Sonos, Inc. is an American audio equipment manufacturer headquartered in Santa Barbara, California. The company was founded in 2002 by John MacFarlane, Craig Shelburne, Tom Cullen, and Trung Mai.

Sonos has partnered with over 100 companies that offer music services, including Pandora, iHeartRadio, SiriusXM, Apple Music, Spotify, Tidal, MOG, QQ Music, YouTube Music, Deezer and Amazon Music. Sonos products work with the three major voice assistants: Amazon Alexa, Google Assistant, and Apple Siri, although the last is currently only supported through Apple's Home app. In 2019 Sonos acquired Snips SAS, a privacy-focused AI voice platform for connected devices with the goal to bring a music-specific assistant to its devices. Sonos partnered with Audi to provide premium sound systems in several of their entry-level and compact models. The Sonos Premium Sound System can typically be found in the following vehicles, available as an option or standard on higher trim levels, Audi Q4 e-tron (and Sportback),
the first vehicle to feature the Sonos audio system.
Audi A3 (and RS3) available as part of Audi's Technology Pack.
Audi Q3, upgradable to a 15-speaker Sonos system via the Technology Pack.
Audi A1 and Q2, included as available premium upgrades in smaller Audi models.

== History ==
=== Corporate, financial, and marketing history ===

Sonos was founded as "Rincon Audio, Inc." in August 2002 by John MacFarlane, Craig Shelburne, Tom Cullen and Trung Mai, with MacFarlane wanting to create a wireless service. The company changed its name to "Sonos, Inc." in May 2004.

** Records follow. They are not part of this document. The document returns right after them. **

-- pv_equiv track=rewrite | github.com/ayannshh/finance-credit-followup-agent | src/llm_generator.py | build_fallback_email
-- ===== SOURCE A (Python) =====
-- def extract_value(prompt, field_name):
--     for line in prompt.splitlines():
--         if line.startswith(f"{field_name}:"):
--             return line.split(":", 1)[1].strip()
--     return ""
--
-- def build_fallback_email(prompt):
--     """
--     Generate professional stage-specific payment follow-up emails.
--     """
--     client_name = extract_value(prompt, "Client Name")
--     invoice_no = extract_value(prompt, "Invoice Number")
--     amount = extract_value(prompt, "Amount Due")
--     due_date = extract_value(prompt, "Due Date")
--     days_overdue = extract_value(prompt, "Days Overdue")
--
--     # Extract tone from prompt
--     tone = ""
--     for line in prompt.splitlines():
--         if line.startswith("- Use a "):
--             tone = line.replace("- Use a ", "").replace(" tone.", "").strip()
--             break
--
--     # Stage 1 — Warm & Friendly
--     if tone == "Warm & Friendly":
--         return f"""
-- Subject: Quick Reminder – Invoice {invoice_no} | {amount} Due
--
-- Hi {client_name},
--
-- I hope you're doing well.
--
-- This is a friendly reminder that Invoice {invoice_no} for {amount} was due on {due_date} and is currently {days_overdue} days overdue.
--
-- If you have already processed the payment, please disregard this message. Otherwise, we would appreciate it if you could arrange payment at your earliest convenience.
--
-- Thank you for your continued partnership.
--
-- Best regards,
-- Accounts Receivable Team
-- """
--
--     # Stage 2 — Polite but Firm
--     if tone == "Polite but Firm":
--         return f"""
-- Subject: Payment Reminder – Invoice {invoice_no} ({days_overdue} Days Overdue)
--
-- Dear {client_name},
--
-- This is a reminder that Invoice {invoice_no} for {amount}, due on {due_date}, remains unpaid and is now {days_overdue} days overdue.
--
-- We kindly request that you process the payment as soon as possible. If payment has already been initiated, please share the expected settlement date for our records.
--
-- Thank you for your prompt attention to this matter.
--
-- Best regards,
-- Accounts Receivable Team
-- """
--
--     # Stage 3 — Formal & Serious
--     if tone == "Formal & Serious":
--         return f"""
-- Subject: IMPORTANT: Outstanding Payment – Invoice {invoice_no} ({days_overdue} Days Overdue)
--
-- Dear {client_name},
--
-- Despite our previous reminders, Invoice {invoice_no} for {amount}, due on {due_date}, remains unpaid and is now {days_overdue} days overdue.
--
-- We request your immediate attention to this matter. Continued non-payment may affect your credit terms and future business arrangements.
--
-- Please arrange payment promptly and respond within 48 hours with either confirmation of payment or the expected payment date.
--
-- If there are any discrepancies or concerns regarding this invoice, please inform us immediately.
--
-- Sincerely,
-- Accounts Receivable Team
-- Finance Department
-- """
--
--     # Stage 4 — Stern & Urgent
--     return f"""
-- Subject: FINAL NOTICE – Invoice {invoice_no} – Immediate Action Required
--
-- Dear {client_name},
--
-- This is our final reminder regarding Invoice {invoice_no} for {amount}, originally due on {due_date}. The invoice is now {days_overdue} days overdue.
--
-- Failure to remit payment within 24 hours may result in escalation to our legal and recovery team and may impact your account standing.
--
-- Please arrange immediate payment and provide confirmation today.
--
-- Regards,
-- Accounts Receivable Team
-- Finance Department
-- """
-- ===== SOURCE B (Python) =====
-- def _stage1(client_name, invoice_no, amount, due_date, days_overdue):
--     return f"""
-- Subject: Quick Reminder – Invoice {invoice_no} | {amount} Due
--
-- Hi {client_name},
--
-- I hope you're doing well.
--
-- This is a friendly reminder that Invoice {invoice_no} for {amount} was due on {due_date} and is currently {days_overdue} days overdue.
--
-- If you have already processed the payment, please disregard this message. Otherwise, we would appreciate it if you could arrange payment at your earliest convenience.
--
-- Thank you for your continued partnership.
--
-- Best regards,
-- Accounts Receivable Team
-- """
--
--
-- def _stage2(client_name, invoice_no, amount, due_date, days_overdue):
--     return f"""
-- Subject: Payment Reminder – Invoice {invoice_no} ({days_overdue} Days Overdue)
--
-- Dear {client_name},
--
-- This is a reminder that Invoice {invoice_no} for {amount}, due on {due_date}, remains unpaid and is now {days_overdue} days overdue.
--
-- We kindly request that you process the payment as soon as possible. If payment has already been initiated, please share the expected settlement date for our records.
--
-- Thank you for your prompt attention to this matter.
--
-- Best regards,
-- Accounts Receivable Team
-- """
--
--
-- def _stage3(client_name, invoice_no, amount, due_date, days_overdue):
--     return f"""
-- Subject: IMPORTANT: Outstanding Payment – Invoice {invoice_no} ({days_overdue} Days Overdue)
--
-- Dear {client_name},
--
-- Despite our previous reminders, Invoice {invoice_no} for {amount}, due on {due_date}, remains unpaid and is now {days_overdue} days overdue.
--
-- We request your immediate attention to this matter. Continued non-payment may affect your credit terms and future business arrangements.
--
-- Please arrange payment promptly and respond within 48 hours with either confirmation of payment or the expected payment date.
--
-- If there are any discrepancies or concerns regarding this invoice, please inform us immediately.
--
-- Sincerely,
-- Accounts Receivable Team
-- Finance Department
-- """
--
--
-- def _stage4(client_name, invoice_no, amount, due_date, days_overdue):
--     return f"""
-- Subject: FINAL NOTICE – Invoice {invoice_no} – Immediate Action Required
--
-- Dear {client_name},
--
-- This is our final reminder regarding Invoice {invoice_no} for {amount}, originally due on {due_date}. The invoice is now {days_overdue} days overdue.
--
-- Failure to remit payment within 24 hours may result in escalation to our legal and recovery team and may impact your account standing.
--
-- Please arrange immediate payment and provide confirmation today.
--
-- Regards,
-- Accounts Receivable Team
-- Finance Department
-- """
--
--
-- _DISPATCH = {
--     "Warm & Friendly": _stage1,
--     "Polite but Firm": _stage2,
--     "Formal & Serious": _stage3,
-- }
--
--
-- def build_fallback_email(prompt):
--     # single pass over the prompt: keep the first occurrence of each field and of the tone line
--     client = invoice = amount = due = overdue = tone = None
--     for line in prompt.splitlines():
--         if client is None and line.startswith("Client Name:"):
--             client = line.split(":", 1)[1].strip()
--         if invoice is None and line.startswith("Invoice Number:"):
--             invoice = line.split(":", 1)[1].strip()
--         if amount is None and line.startswith("Amount Due:"):
--             amount = line.split(":", 1)[1].strip()
--         if due is None and line.startswith("Due Date:"):
--             due = line.split(":", 1)[1].strip()
--         if overdue is None and line.startswith("Days Overdue:"):
--             overdue = line.split(":", 1)[1].strip()
--         if tone is None and line.startswith("- Use a "):
--             tone = line.replace("- Use a ", "").replace(" tone.", "").strip()
--     template = _DISPATCH.get(tone if tone is not None else "", _stage4)
--     return template(client or "", invoice or "", amount or "", due or "", overdue or "")
-- ===== Notes on version B (the rewrite author's own statement) =====
-- stated objective: alternative
-- what changed: B parses the prompt in a single pass with first-match accumulators for the five fields and the tone (instead of A's six separate full scans via extract_value and the tone loop) and selects the stage template by dict dispatch with stage 4 as default instead of an if-chain.
import Mathlib
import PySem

During 2004, MacFarlane brought prototypes of the first Sonos products to several industry events, including the June 2004 "D2: All Things Digital" conference in Carlsbad, California and the December 2004 Digital Music Summit. It was reported that in D2 Steve Jobs told MacFarlane that the Sonos controller's scroll wheel might have violated Apple patents related to the iPod.

Sonos aimed to begin shipping its products in the fourth quarter of 2004 but missed that deadline. The company first introduced its products to the market in January 2005 and first shipped them in either January or March 2005.

In May 2005, Sonos announced that its initial product line would go on sale in the United Kingdom in the following month. The company has continued to broaden its international sales, for example to Japan in 2018.

In May 2012, Sonos opened the Sonos Studio in Los Angeles, a studio and art gallery in which art was exhibited along with Sonos' products for free, and featured events with artists like Beck, The Lonely Island and Solange, and released a video about its development. The Los Angeles location was closed in 2018; a London location remains open.

In December 2013, the company was estimated to have raised $118 million in venture funding, including a $25 million round; its investors included Kohlberg Kravis Roberts, Redpoint Ventures and Elevation Partners. In April 2014, Google and Sonos introduced deep integration features that allowed users to play and control Google Play Music through Sonos devices.

In January 2015, Sonos was rebranded by Bruce Mau Design, with a new visual identity and improved logotype that was created over the span of four years, from 2011 to 2014. There have been other brand refreshes, including one in 2019.

In February 2016 Sonos also released a study called Music Makes it Home Study.

In March 2016, CEO John MacFarlane announced the company's shift to focus on streaming music services and voice control instead of local playback, and laid off some employees.

In July 2016, the company opened its first Sonos Store in SoHo. Sonos announced the store's closure in June 2020.

In September 2016, the company announced that its products would become available at Apple Stores.

In January 2017, MacFarlane announced via the company's blog that he would be stepping down from his role as CEO, and that he would be succeeded in this position by former COO Patrick Spence.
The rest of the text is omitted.